Brexit Madness Overdrive

I had a boss once who kept warning me "Madness is doing the same thing over and over again expecting a different result." I have to admit I didn't even see what it was I was doing wrong and what I needed to change, but I understand what she was talking about.

That noted, I look at the United Kingdom right now and (via Joshua Alvarez at the Washington Monthly):

(Prime Minister Theresa) May is expected to put her negotiated deal up for a third vote this week. But even that faces its own legal hurdle. On Monday, House of Commons Speaker John Bercow ruled out a third vote on May’s deal, citing a procedural rule prohibiting the same question from being repeatedly brought forward during the same parliamentary session. No word yet on how May will overcome that, but let’s assume that the vote will happen. Almost certainly, the deal will be rejected again.
On March 13, Parliament twice voted (in a non-binding way) that the UK should not leave the EU without an agreement. Amid the din of Parliament’s Hamlet-like indecisiveness, Donald Tusk’s January tweet has a ghostly echo: “If a deal is impossible, and no one wants no deal, then who will finally have the courage to say what the only positive solution is?”

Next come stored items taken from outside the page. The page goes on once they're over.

-- pv_equiv track=rewrite | github.com/blegloannec/CodeProblems | Kattis/tautology.py | evaluate
-- ===== SOURCE A (Python) =====
-- from operator import eq, and_, or_
--
-- OP = {'K': and_, 'A': or_, 'C': (lambda p,q: (not p) or q), 'E': eq}
--
-- def evaluate(Form, Vars, ValMask):
--     S = []
--     # reverse polish is slightly simpler to evaluate than polish
--     # (operators are evaluated right away, no need to wait for
--     #  their arity be reached in the number of pushed values)
--     # so we do it from right to left
--     for c in reversed(Form):
--         if c=='N':
--             S.append(not S.pop())
--         elif c in OP:
--             p = S.pop()
--             q = S.pop()
--             S.append(OP[c](q,p))
--         else:
--             #assert c in Vars
--             i = Vars.index(c)
--             S.append(((ValMask>>i)&1) == 1)
--     #assert len(S)==1
--     return S[0]
-- ===== SOURCE B (Python) =====
-- OPS = {'K': (lambda q, p: q and p),
--        'A': (lambda q, p: q or p),
--        'C': (lambda q, p: (not q) or p),
--        'E': (lambda q, p: q == p)}
--
-- def evaluate(Form, Vars, ValMask):
--     # streaming left-to-right evaluation of the Polish formula:
--     # operators wait on a frame stack until their operands arrive
--     pending = []   # frames [op, operands collected so far]
--     result = None
--     for c in Form:
--         if c == 'N' or c in OPS:
--             pending.append([c, []])
--             continue
--         v = ((ValMask >> Vars.index(c)) & 1) == 1
--         while pending:
--             op, args = pending[-1]
--             args.append(v)
--             if len(args) < (1 if op == 'N' else 2):
--                 break
--             pending.pop()
--             v = (not args[0]) if op == 'N' else OPS[op](args[1], args[0])
--         else:
--             result = v
--     return result
-- ===== Notes on version B (the rewrite author's own statement) =====
-- stated objective: alternative
-- what changed: Replaces the right-to-left reversed-string value-stack reduction with a left-to-right streaming evaluator that keeps a stack of pending operator frames and reduces each operator as soon as its operands arrive; Pre_ excludes only the inputs on which A raises (empty formula, unknown character, stack underflow).
import Mathlib
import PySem

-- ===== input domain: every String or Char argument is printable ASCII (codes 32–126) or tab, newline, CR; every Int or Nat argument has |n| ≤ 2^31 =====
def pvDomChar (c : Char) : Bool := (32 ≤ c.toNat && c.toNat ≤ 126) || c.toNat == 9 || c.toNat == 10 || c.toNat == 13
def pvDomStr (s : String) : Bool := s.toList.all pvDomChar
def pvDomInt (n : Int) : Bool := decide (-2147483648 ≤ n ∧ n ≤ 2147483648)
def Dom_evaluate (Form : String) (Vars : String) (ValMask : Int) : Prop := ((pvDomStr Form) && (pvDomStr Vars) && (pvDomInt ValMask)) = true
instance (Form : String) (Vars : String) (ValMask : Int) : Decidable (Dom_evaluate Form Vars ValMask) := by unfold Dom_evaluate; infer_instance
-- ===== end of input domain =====

-- B replaces A's right-to-left value-stack loop over the reversed formula by a left-to-right
-- streaming evaluator with a stack of pending operator frames (alternative decomposition,
-- same cost); Pre_ excludes exactly the inputs on which A raises.


-- ===== PORT A =====
-- the keys of the OP dict, in order
def pvOpKeys : List Char := ['K', 'A', 'C', 'E']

What we're seeing is a Conservative Party that has spent decades hating being a part of the EU but had really no plan on how to reasonably exit that economic cooperative, but they HATE the EU so much they can't admit they've painted themselves into a corner and are stuck in Suicide Over The White Cliffs Of Dover Mode. They want Brexit but they can't deal.

This is what blind partisanship looks like, by the way. A more pragmatic leadership would have had something in fucking place for all this shit before they voted for the damn thing.

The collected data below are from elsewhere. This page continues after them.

-- pv_equiv track=rewrite | github.com/PrudyvusP/algorithms_collection | stepik_contest_!/1_seq_num.py | solution
-- ===== SOURCE A (Python) =====
-- def solution(num: int):
--     x = 1
--     res = []
--     while len(res) <= num:
--         for _ in range(1, x + 1):
--             res.append(str(x))
--         x += 1
--     return ' '.join(res[:num])
-- ===== SOURCE B (Python) =====
-- from math import isqrt
--
--
-- def solution(num: int):
--     return ' '.join(str((isqrt(8 * i + 1) + 1) // 2) for i in range(num))
-- ===== Notes on version B (the rewrite author's own statement) =====
-- stated objective: idiomatic
-- what changed: Instead of growing the whole triangular sequence block by block until it overshoots num and then slicing, B computes each position's value directly with the inverse-triangular closed form (isqrt(8*i+1)+1)//2 for i in range(num) and joins.
import Mathlib
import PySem

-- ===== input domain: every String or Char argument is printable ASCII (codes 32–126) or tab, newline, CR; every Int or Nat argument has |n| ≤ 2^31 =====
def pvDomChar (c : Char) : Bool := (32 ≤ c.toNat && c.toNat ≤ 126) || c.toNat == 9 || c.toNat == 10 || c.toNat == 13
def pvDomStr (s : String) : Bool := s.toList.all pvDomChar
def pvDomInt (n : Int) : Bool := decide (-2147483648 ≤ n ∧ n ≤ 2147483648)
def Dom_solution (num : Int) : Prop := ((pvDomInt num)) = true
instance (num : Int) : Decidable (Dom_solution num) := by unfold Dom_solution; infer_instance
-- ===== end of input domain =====

-- B replaces A's grow-until-overshoot-then-slice loop by computing each position's value
-- directly with the inverse-triangular closed form (isqrt); objective: idiomatic, same O(num) cost.

-- ===== PORT A =====
-- while len(res) <= num: for _ in range(1, x+1): res.append(str(x)); x += 1
-- (fuel num.toNat+1 is an upper bound on the iterations the while loop performs: each
--  iteration appends at least one element, so it exits within num.toNat+1 iterations)
def solutionLoopA : Nat → Int → Int → List String → List String
  | 0, _, _, res => res
  | fuel+1, num, x, res =>
    if (res.length : Int) ≤ num then
      solutionLoopA fuel num (x + 1)
        ((PySem.List.pyRange 1 (x + 1) 1).foldl (fun acc _ => acc ++ [PySem.Int.toStr x]) res)
    else res

def solution (num : Int) : String :=
  PySem.Str.join " " (PySem.List.slice (solutionLoopA (num.toNat + 1) num 1 []) none (some num))

-- ===== PORT B =====
-- ' '.join(str((isqrt(8*i+1)+1)//2) for i in range(num))
def solution_alt (num : Int) : String :=
  PySem.Str.join " "
    ((PySem.List.pyRange 0 num 1).map (fun i =>
      PySem.Int.toStr (PySem.Int.floordiv ((Nat.sqrt (8 * i + 1).toNat : Int) + 1) 2)))

-- ===== PRECONDITION & SPEC =====
def Spec_solution (num : Int) (out : String) : Prop := out = solution_alt num
instance (num : Int) (out : String) : Decidable (Spec_solution num out) := by unfold Spec_solution; infer_instance

-- ===== CLAIM (what is proved, stated in full; the proofs are below) =====
def Claim_equal_solution : Prop := ∀ (num : Int), Dom_solution num → Spec_solution num (solution num)

-- ===== LEMMAS AND PROOFS =====

-- the sequence A has built after processing x = 1 .. k
def triSeq : Nat → List String
  | 0 => []
  | k+1 => triSeq k ++ List.replicate (k+1) (PySem.Int.toStr ((k : Int) + 1))

-- B's per-position value, on the Nat side
def gClosed (i : Nat) : String := PySem.Int.toStr (((Nat.sqrt (8 * i + 1) + 1) / 2 : Nat) : Int)

lemma triSeq_length (k : Nat) : (triSeq k).length = k * (k + 1) / 2 := by
  induction k with
  | zero => simp [triSeq]
  | succ k ih =>
      have he : 2 ∣ k * (k + 1) := (Nat.even_mul_succ_self k).two_dvd
      have h3 : (k + 1) * (k + 1 + 1) = k * (k + 1) + 2 * (k + 1) := by ring
      simp [triSeq, ih]
      omega

lemma sqrt_band (k i : Nat) (h1 : k * (k + 1) / 2 ≤ i) (h2 : i < (k + 1) * (k + 2) / 2) :
    (Nat.sqrt (8 * i + 1) + 1) / 2 = k + 1 := by
  have he : 2 ∣ k * (k + 1) := (Nat.even_mul_succ_self k).two_dvd
  have he' : 2 ∣ (k + 1) * (k + 2) := (Nat.even_mul_succ_self (k+1)).two_dvd
  have hlo : 2 * k + 1 ≤ Nat.sqrt (8 * i + 1) := by
    rw [Nat.le_sqrt]
    nlinarith [Nat.div_mul_cancel he, Nat.le_of_lt h2]
  have hhi : Nat.sqrt (8 * i + 1) < 2 * k + 3 := by
    rw [Nat.sqrt_lt]
    nlinarith [Nat.div_mul_cancel he']
  omega

lemma triSeq_eq_map (k : Nat) : triSeq k = (List.range (triSeq k).length).map gClosed := by
  induction k with
  | zero => simp [triSeq]
  | succ k ih =>
      have hlen : (triSeq (k+1)).length = (triSeq k).length + (k + 1) := by
        simp [triSeq]
      rw [hlen, List.range_add, List.map_append, ← ih, List.map_map]
      have hrep : (List.range (k+1)).map (gClosed ∘ fun j => (triSeq k).length + j)
          = List.replicate (k+1) (PySem.Int.toStr ((k : Int) + 1)) := by
        rw [List.eq_replicate_iff]
        constructor
        · simp
        · intro b hb
          rcases List.mem_map.1 hb with ⟨j, hj, rfl⟩
          have hj' : j < k + 1 := List.mem_range.1 hj
          have hL := triSeq_length k
          have he : 2 ∣ k * (k + 1) := (Nat.even_mul_succ_self k).two_dvd
          have hr : (k + 1) * (k + 2) = k * (k + 1) + 2 * (k + 1) := by ring
          have h1 : k * (k + 1) / 2 ≤ (triSeq k).length + j := by omega
          have h2 : (triSeq k).length + j < (k + 1) * (k + 2) / 2 := by omega
          simp only [Function.comp_apply, gClosed, sqrt_band k _ h1 h2]
          norm_num
      rw [hrep]
      simp [triSeq]

-- one while-iteration turns triSeq k into triSeq (k+1)
lemma loop_step (k : Nat) :
    (PySem.List.pyRange 1 ((k : Int) + 1 + 1) 1).foldl
      (fun acc _ => acc ++ [PySem.Int.toStr ((k : Int) + 1)]) (triSeq k) = triSeq (k + 1) := by
  rw [PySem.List.foldl_append_singleton_eq_map]
  have hlen : (PySem.List.pyRange 1 ((k : Int) + 1 + 1) 1).length = k + 1 := by
    rw [PySem.List.length_pyRange_one]; omega
  rw [List.map_const', hlen]
  simp [triSeq]

lemma loopA_spec : ∀ (fuel : Nat) (k : Nat) (num : Int),
    num < ((triSeq k).length + fuel : Nat) →
    ∃ m : Nat, solutionLoopA fuel num ((k : Int) + 1) (triSeq k) = triSeq m ∧
      num < ((triSeq m).length : Int) := by
  intro fuel
  induction fuel with
  | zero =>
      intro k num h
      exact ⟨k, rfl, by exact_mod_cast h⟩
  | succ fuel ih =>
      intro k num h
      by_cases hc : ((triSeq k).length : Int) ≤ num
      · have hrec := ih (k+1) num (by
          have : (triSeq (k+1)).length = (triSeq k).length + (k+1) := by simp [triSeq]
          omega)
        rcases hrec with ⟨m, hm, hlt⟩
        refine ⟨m, ?_, hlt⟩
        rw [solutionLoopA, if_pos hc, loop_step k]
        have : ((k : Int) + 1 + 1) = (((k+1 : Nat) : Int) + 1) := by push_cast; ring
        rw [this]
        exact hm
      · exact ⟨k, by rw [solutionLoopA, if_neg hc], by omega⟩

lemma natCast_div_two (s : Nat) : ((s : Nat) : Int) / 2 = ((s / 2 : Nat) : Int) := by
  omega

lemma alt_eq_map (num : Int) :
    solution_alt num = PySem.Str.join " " ((List.range num.toNat).map gClosed) := by
  unfold solution_alt
  rw [PySem.List.pyRange_one, List.map_map]
  simp only [sub_zero]
  congr 1
  apply List.map_congr_left
  intro j _
  simp only [Function.comp_apply, zero_add]
  have h1 : (8 * ((j : Nat) : Int) + 1).toNat = 8 * j + 1 := by omega
  rw [h1, PySem.Int.floordiv_eq_ediv_of_pos (by norm_num)]
  have h2 : ((Nat.sqrt (8 * j + 1) : Int) + 1) = (((Nat.sqrt (8 * j + 1) + 1 : Nat)) : Int) := by
    push_cast; ring
  rw [h2, natCast_div_two]
  rfl

-- ===== VERDICT (by name: the statement is the Claim_ definition above) =====
theorem solution_spec : Claim_equal_solution := by
  unfold Claim_equal_solution
  intro num _
  unfold Spec_solution solution
  by_cases hneg : num < 0
  · have h0 : solutionLoopA (num.toNat + 1) num 1 [] = [] := by
      have : num.toNat = 0 := by omega
      rw [this]
      rw [solutionLoopA, if_neg (by simpa using hneg)]
    rw [h0]
    have : PySem.List.slice ([] : List String) none (some num) = [] := by
      simp [PySem.List.slice]
    rw [this]
    unfold solution_alt
    rw [PySem.List.pyRange_one_eq_nil (by omega)]
    rfl
  · rw [not_lt] at hneg
    have hstart : (1 : Int) = ((0 : Nat) : Int) + 1 := by norm_num
    have h00 : (triSeq 0).length = 0 := rfl
    have hfuel : num < (((triSeq 0).length + (num.toNat + 1) : Nat) : Int) := by
      rw [h00]; omega
    have := loopA_spec (num.toNat + 1) 0 num (by exact_mod_cast hfuel)
    rcases this with ⟨m, hm, hlt⟩
    have htri0 : (triSeq 0) = ([] : List String) := rfl
    rw [hstart, ← htri0, hm]
    rw [PySem.List.slice_to _ hneg]
    rw [triSeq_eq_map m, ← List.map_take, List.take_range]
    have hmin : min num.toNat (triSeq m).length = num.toNat := by
      have : num.toNat < (triSeq m).length := by omega
      omega
    rw [hmin, alt_eq_map num]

But now the British Parliament is stuck with an April 12th deadline - they were able to deal for an extension from March 29, but the EU wants England to make up its damn mind before their own membership elections - and they are down to two options. Take May's terrible Brexit deal that the hardliners see as too Soft and the Remainers see as too Hard, or settle for a No-Deal Brexit that pretty much blows up every aspect of the UK economy, kills the peace deal between Ireland and Northern Ireland, and essentially ships off more than ONE TRILLION British Pounds off-shore permanently.

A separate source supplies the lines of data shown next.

-- L2: memoized DFS computes A's limit value and keeps the memo correct
theorem pvSolve_ok (row : Int) (col : Int) (graph : List (List Int))
    (locations : List (Int × List (List Int)))
    (hP : ∀ s ∈ pvReach row col graph locations,
      s ∉ pvCl graph locations (pvN row col locations) (pvKids graph locations s)) :
    ∀ fuel r c m, (r, c) ∈ pvReach row col graph locations →
      pvMu row col graph locations (r, c) < fuel → pvMemoOK row col graph locations m →
      (pvSolve graph locations fuel r c m).1 = pvVal row col graph locations r c ∧
      pvMemoOK row col graph locations (pvSolve graph locations fuel r c m).2 := by
  intro fuel
  induction fuel with
  | zero => intro r c m _ h1 _; omega
  | succ f ih =>
    intro r c m hreach h1 hm
    simp only [pvSolve]
    cases hget : PySem.Dict.get? m (r, c) with
    | some b =>
      exact ⟨hm (r, c) b hget, by simpa [pvSolve, hget] using hm⟩
    | none =>
      by_cases hb : pvBlocked graph r c = true
      · have hval : pvVal row col graph locations r c = false := by
          unfold pvVal pvN
          simp [pvGoA, hb]
        refine ⟨by simp [hb, hval], ?_⟩
        intro q b hq
        simp only [hb, if_true] at hq ⊢
        rw [PySem.Dict.get?_insert] at hq
        split at hq
        · next heq => cases hq; subst heq; simp [hval]
        · exact hm q b hq
      · rw [Bool.not_eq_true] at hb
        by_cases hesc : r = 1 ∨ c = 1
        · have hval : pvVal row col graph locations r c = true := by
            unfold pvVal pvN
            simp [pvGoA, hb, hesc]
          refine ⟨by simp [hb, hesc, hval], ?_⟩
          intro q b hq
          simp only [hb, Bool.false_eq_true, if_false, hesc, if_true] at hq ⊢
          rw [PySem.Dict.get?_insert] at hq
          split at hq
          · next heq => cases hq; subst heq; simp [hval]
          · exact hm q b hq
        · rw [not_or] at hesc
          obtain ⟨hr, hc⟩ := hesc
          cases hk : PySem.Dict.get? (PySem.Dict.mk locations) (r * c) with
          | none =>
            have hval : pvVal row col graph locations r c = false := by
              unfold pvVal pvN
              simp [pvGoA, hb, hr, hc, hk]
            refine ⟨by simp [hb, hr, hc, pvSolveAny, hval], ?_⟩
            intro q b hq
            simp only [hb, Bool.false_eq_true, if_false, hr, hc] at hq ⊢
            simp only [or_self, if_false, Option.getD_none, pvSolveAny] at hq
            rw [PySem.Dict.get?_insert] at hq
            split at hq
            · next heq => cases hq; subst heq; simp [hval]
            · exact hm q b hq
          | some outs =>
            have hkids := pv_kids_eq graph locations r c outs hb hr hc hk
            have hchildlt : ∀ out ∈ outs,
                (pvOut0 out, pvOut1 out) ∈ pvReach row col graph locations ∧
                pvMu row col graph locations (pvOut0 out, pvOut1 out) < f := by
              intro out hout
              have htk : (pvOut0 out, pvOut1 out) ∈ pvKids graph locations (r, c) := by
                rw [hkids]; exact List.mem_map.2 ⟨out, hout, rfl⟩
              refine ⟨pv_reach_closed row col graph locations (r, c) hreach htk, ?_⟩
              have := pv_mu_child_lt row col graph locations (r, c)
                (pv_reach_subset_univ row col graph locations hreach)
                (hP (r, c) hreach) _ htk
              omega
            have hinner : ∀ (outs' : List (List Int)),
                (∀ out ∈ outs', (pvOut0 out, pvOut1 out) ∈ pvReach row col graph locations ∧
                  pvMu row col graph locations (pvOut0 out, pvOut1 out) < f) →
                ∀ m', pvMemoOK row col graph locations m' →
                (pvSolveAny graph locations f outs' m').1 =
                  outs'.any (fun out => pvVal row col graph locations (pvOut0 out) (pvOut1 out)) ∧
                pvMemoOK row col graph locations (pvSolveAny graph locations f outs' m').2 := by
              intro outs'
              induction outs' with
              | nil => intro _ m' hm'; exact ⟨by simp [pvSolveAny], by simpa [pvSolveAny] using hm'⟩
              | cons out rest ihr =>
                intro hlt m' hm'
                have hol := hlt out (List.mem_cons_self)
                have hhead := ih (pvOut0 out) (pvOut1 out) m' hol.1 hol.2 hm'
                by_cases hp : (pvSolve graph locations f (pvOut0 out) (pvOut1 out) m').1 = true
                · refine ⟨?_, ?_⟩
                  · simp [pvSolveAny, hp, ← hhead.1]
                  · simp only [pvSolveAny, hp, if_true]
                    exact hhead.2
                · rw [Bool.not_eq_true] at hp
                  have hrest := ihr (fun o ho => hlt o (List.mem_cons_of_mem _ ho)) _ hhead.2
                  refine ⟨?_, ?_⟩
                  · simp only [pvSolveAny, hp, Bool.false_eq_true, if_false, List.any_cons]
                    rw [hrest.1, ← hhead.1, hp]
                    simp
                  · simp only [pvSolveAny, hp, Bool.false_eq_true, if_false]
                    exact hrest.2
            have hmain := hinner outs hchildlt m hm
            -- A's limit value unfolds to the same `any` over children
            have hval : pvVal row col graph locations r c =
                outs.any (fun out => pvVal row col graph locations (pvOut0 out) (pvOut1 out)) := by
              show pvGoA graph locations (pvN row col locations) r c = _
              have hNpos : ∃ n, pvN row col locations = n + 1 := ⟨(pvUniv row col locations).length, rfl⟩
              obtain ⟨n, hn⟩ := hNpos
              rw [hn]
              simp only [pvGoA, hb, Bool.false_eq_true, if_false, hr, hc, or_self, hk]
              refine pv_any_congr_mem _ _ _ (fun out hout => ?_)
              have htk : (pvOut0 out, pvOut1 out) ∈ pvKids graph locations (r, c) := by
                rw [hkids]; exact List.mem_map.2 ⟨out, hout, rfl⟩
              have htreach : (pvOut0 out, pvOut1 out) ∈ pvReach row col graph locations :=
                pv_reach_closed row col graph locations (r, c) hreach htk
              have hchild := pv_mu_child_lt row col graph locations (r, c)
                (pv_reach_subset_univ row col graph locations hreach)
                (hP (r, c) hreach) _ htk
              have hmuc := pv_mu_le row col graph locations (r, c)
                (pv_reach_subset_univ row col graph locations hreach)
              have : pvGoA graph locations n (pvOut0 out) (pvOut1 out) =
                  pvGoA graph locations (pvN row col locations) (pvOut0 out) (pvOut1 out) := by
                refine pvGoA_stable row col graph locations hP n (pvN row col locations)
                  (pvOut0 out) (pvOut1 out) htreach ?_ ?_
                · unfold pvN at hn; omega
                · unfold pvN; omega
              rw [this]
              rfl
            refine ⟨?_, ?_⟩
            · simp only [hb, Bool.false_eq_true, if_false, hr, hc, or_self, Option.getD_some]
              rw [hmain.1, hval]
            · intro q b hq
              simp only [hb, Bool.false_eq_true, if_false, hr, hc, or_self, Option.getD_some] at hq
              rw [PySem.Dict.get?_insert] at hq
              split at hq
              · next heq =>
                cases hq; subst heq
                rw [hmain.1, hval]
              · exact hmain.2 q b hq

Meanwhile, the streets of London filled up with a million (maybe two mill) residents protesting the Tories' effort to Leave, demanding a second referendum - because 1) they were lied to by Farage and the other Leave advocates 2) no one realized what the real consequences would be until it started happening and most Brits don't like it now - and for Parliament to just cancel the Article 50 altogether.

Check out the crowds:


I have no seen comparable marchers demanding the UK continue its Leave course. I found this, from a planned march a week ago for a "Leave Means Leave" movement but look at it, there are more cops than marchers at one point:


May might not even last until April 12 (via Dan Sabbagh at the Guardian):

With the prime minister preparing to meet a group of senior Tory rebels at her Chequers country retreat, the chancellor told Sky News’s Sophy Ridge on Sunday that Conservative colleagues were “very frustrated” and “desperate to find a way forward.”
But as two ministers who had been named as possible interim successors, Michael Gove and David Lidington, played down speculation about the prime minister’s future, Hammond said that talk of pushing May out was “frankly self-indulgent at this time.”
The chancellor – who had been named as one of a group plotting to force her out in a crunch cabinet meeting on Monday – refused to be drawn on whether his colleagues had approached him asking him to intervene...
Cabinet anxieties about May and her ability to maintain control of the stalled Brexit process remain acute, with few in Westminster believing she can get a revised version of her deal through the Commons in the coming days.
Duncan Smith said the idea of a coup “would be unacceptable to my colleagues” and accused cabinet members of breaching collective responsibility by briefing against May...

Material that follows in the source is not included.